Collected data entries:
= = = = =
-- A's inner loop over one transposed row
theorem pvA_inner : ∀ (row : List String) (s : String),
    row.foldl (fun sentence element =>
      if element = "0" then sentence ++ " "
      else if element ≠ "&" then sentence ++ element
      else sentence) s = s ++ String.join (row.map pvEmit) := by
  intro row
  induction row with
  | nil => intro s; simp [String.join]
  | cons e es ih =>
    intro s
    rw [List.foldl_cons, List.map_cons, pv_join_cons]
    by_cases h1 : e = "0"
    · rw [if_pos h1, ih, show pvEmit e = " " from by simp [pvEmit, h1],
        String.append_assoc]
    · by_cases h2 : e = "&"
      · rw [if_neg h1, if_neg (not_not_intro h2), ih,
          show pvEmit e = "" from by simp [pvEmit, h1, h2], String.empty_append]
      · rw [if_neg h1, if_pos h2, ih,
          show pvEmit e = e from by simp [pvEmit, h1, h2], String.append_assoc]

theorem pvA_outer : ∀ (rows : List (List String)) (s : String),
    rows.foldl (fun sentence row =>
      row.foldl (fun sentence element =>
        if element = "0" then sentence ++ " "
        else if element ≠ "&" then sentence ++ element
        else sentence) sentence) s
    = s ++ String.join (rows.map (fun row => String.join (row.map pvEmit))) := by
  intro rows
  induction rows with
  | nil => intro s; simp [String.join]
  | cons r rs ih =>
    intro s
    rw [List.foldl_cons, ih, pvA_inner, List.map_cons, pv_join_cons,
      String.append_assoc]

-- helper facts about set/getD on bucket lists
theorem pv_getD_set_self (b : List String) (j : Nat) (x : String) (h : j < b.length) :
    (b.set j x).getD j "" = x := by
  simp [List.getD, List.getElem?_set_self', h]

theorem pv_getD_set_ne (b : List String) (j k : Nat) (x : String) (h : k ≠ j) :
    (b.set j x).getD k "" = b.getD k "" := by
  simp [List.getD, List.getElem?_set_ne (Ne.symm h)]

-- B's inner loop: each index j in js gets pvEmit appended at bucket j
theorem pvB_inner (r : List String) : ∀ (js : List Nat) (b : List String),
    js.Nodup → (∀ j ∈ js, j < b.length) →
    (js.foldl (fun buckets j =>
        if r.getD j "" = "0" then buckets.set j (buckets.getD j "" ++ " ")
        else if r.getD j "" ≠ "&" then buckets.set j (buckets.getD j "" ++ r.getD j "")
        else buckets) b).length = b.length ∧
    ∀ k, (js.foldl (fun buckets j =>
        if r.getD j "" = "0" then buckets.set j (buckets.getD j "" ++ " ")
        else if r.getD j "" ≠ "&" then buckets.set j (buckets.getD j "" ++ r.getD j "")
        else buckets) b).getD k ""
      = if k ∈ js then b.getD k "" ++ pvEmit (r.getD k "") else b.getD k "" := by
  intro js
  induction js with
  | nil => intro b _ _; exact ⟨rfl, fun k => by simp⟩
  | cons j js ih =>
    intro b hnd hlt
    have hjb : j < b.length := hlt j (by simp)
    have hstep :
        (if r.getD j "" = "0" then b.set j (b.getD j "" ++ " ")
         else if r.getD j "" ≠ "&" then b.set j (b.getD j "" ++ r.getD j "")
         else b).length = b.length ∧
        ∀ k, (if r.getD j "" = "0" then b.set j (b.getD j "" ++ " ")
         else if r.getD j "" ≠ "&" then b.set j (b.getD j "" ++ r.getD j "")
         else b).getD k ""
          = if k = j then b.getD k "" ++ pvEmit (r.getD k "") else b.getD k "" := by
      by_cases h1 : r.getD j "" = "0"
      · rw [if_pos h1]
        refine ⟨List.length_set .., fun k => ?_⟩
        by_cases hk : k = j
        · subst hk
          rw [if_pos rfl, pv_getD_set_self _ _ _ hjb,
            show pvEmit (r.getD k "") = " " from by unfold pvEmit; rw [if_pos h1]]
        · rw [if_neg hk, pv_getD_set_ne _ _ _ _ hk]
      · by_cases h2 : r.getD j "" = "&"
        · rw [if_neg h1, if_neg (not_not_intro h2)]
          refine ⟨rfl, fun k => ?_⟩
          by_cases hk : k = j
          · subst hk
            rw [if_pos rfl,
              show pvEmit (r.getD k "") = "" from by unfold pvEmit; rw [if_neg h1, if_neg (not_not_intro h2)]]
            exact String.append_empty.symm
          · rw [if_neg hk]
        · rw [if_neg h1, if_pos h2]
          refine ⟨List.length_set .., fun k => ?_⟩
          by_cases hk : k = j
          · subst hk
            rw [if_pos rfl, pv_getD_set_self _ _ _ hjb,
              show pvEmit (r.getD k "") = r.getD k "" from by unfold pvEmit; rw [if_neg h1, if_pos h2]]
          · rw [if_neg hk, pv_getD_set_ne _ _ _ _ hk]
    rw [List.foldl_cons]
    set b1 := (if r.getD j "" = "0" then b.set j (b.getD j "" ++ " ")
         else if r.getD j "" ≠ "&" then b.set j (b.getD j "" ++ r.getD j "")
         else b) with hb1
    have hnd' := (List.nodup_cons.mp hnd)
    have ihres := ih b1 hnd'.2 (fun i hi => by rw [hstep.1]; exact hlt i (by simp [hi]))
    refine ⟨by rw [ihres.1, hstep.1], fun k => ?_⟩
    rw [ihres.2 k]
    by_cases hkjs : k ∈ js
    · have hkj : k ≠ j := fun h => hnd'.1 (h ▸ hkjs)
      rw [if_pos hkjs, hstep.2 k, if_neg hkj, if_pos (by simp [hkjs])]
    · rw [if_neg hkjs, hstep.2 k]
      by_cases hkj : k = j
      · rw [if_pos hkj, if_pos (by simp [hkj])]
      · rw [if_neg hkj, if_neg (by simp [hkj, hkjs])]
= = = = =
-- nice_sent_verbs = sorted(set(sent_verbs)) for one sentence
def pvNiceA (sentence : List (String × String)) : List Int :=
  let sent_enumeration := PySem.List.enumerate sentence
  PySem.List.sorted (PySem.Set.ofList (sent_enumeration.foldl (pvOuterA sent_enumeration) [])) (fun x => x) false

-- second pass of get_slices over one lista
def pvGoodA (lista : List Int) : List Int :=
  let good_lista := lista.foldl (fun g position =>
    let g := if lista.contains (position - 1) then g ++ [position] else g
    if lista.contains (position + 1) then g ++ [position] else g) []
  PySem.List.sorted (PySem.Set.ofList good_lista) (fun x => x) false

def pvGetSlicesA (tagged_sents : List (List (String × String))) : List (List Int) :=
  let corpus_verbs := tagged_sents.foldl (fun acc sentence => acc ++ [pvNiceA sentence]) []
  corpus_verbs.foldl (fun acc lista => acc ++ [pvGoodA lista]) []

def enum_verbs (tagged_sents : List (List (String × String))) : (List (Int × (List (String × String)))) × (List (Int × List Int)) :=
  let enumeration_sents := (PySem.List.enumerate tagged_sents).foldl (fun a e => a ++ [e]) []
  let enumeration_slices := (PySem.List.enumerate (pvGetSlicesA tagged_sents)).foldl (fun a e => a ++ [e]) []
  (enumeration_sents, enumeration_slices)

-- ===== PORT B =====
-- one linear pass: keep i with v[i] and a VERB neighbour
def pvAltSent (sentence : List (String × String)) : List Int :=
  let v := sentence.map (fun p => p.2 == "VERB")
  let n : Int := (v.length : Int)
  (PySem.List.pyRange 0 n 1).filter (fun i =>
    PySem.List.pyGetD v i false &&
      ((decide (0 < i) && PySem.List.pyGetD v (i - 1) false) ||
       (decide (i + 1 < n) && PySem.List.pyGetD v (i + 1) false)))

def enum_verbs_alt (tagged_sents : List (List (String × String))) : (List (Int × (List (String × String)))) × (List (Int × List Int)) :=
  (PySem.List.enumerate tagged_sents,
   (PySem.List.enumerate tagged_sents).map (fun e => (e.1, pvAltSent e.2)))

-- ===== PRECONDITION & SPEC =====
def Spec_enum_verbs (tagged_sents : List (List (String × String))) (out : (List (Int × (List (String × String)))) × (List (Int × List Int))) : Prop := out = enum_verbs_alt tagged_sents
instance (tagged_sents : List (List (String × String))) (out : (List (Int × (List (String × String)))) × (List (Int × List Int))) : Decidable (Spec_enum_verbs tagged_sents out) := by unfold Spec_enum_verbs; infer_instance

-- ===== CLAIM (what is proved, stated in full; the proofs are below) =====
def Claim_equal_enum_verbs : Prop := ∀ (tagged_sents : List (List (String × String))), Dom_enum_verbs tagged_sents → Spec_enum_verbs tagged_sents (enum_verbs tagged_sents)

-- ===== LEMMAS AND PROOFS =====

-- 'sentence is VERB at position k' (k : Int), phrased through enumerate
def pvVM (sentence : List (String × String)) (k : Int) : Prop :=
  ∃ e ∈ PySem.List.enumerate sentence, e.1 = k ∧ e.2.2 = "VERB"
= = = = =
### Instructions to follow
Given the records above, return exactly the lines starting at the line containing "hkjs, hstep.2 k]" and ending at the line containing "simp [hkj, hkjs])]", including both.

### Reply
    · rw [if_neg hkjs, hstep.2 k]
      by_cases hkj : k = j
      · rw [if_pos hkj, if_pos (by simp [hkj])]
      · rw [if_neg hkj, if_neg (by simp [hkj, hkjs])]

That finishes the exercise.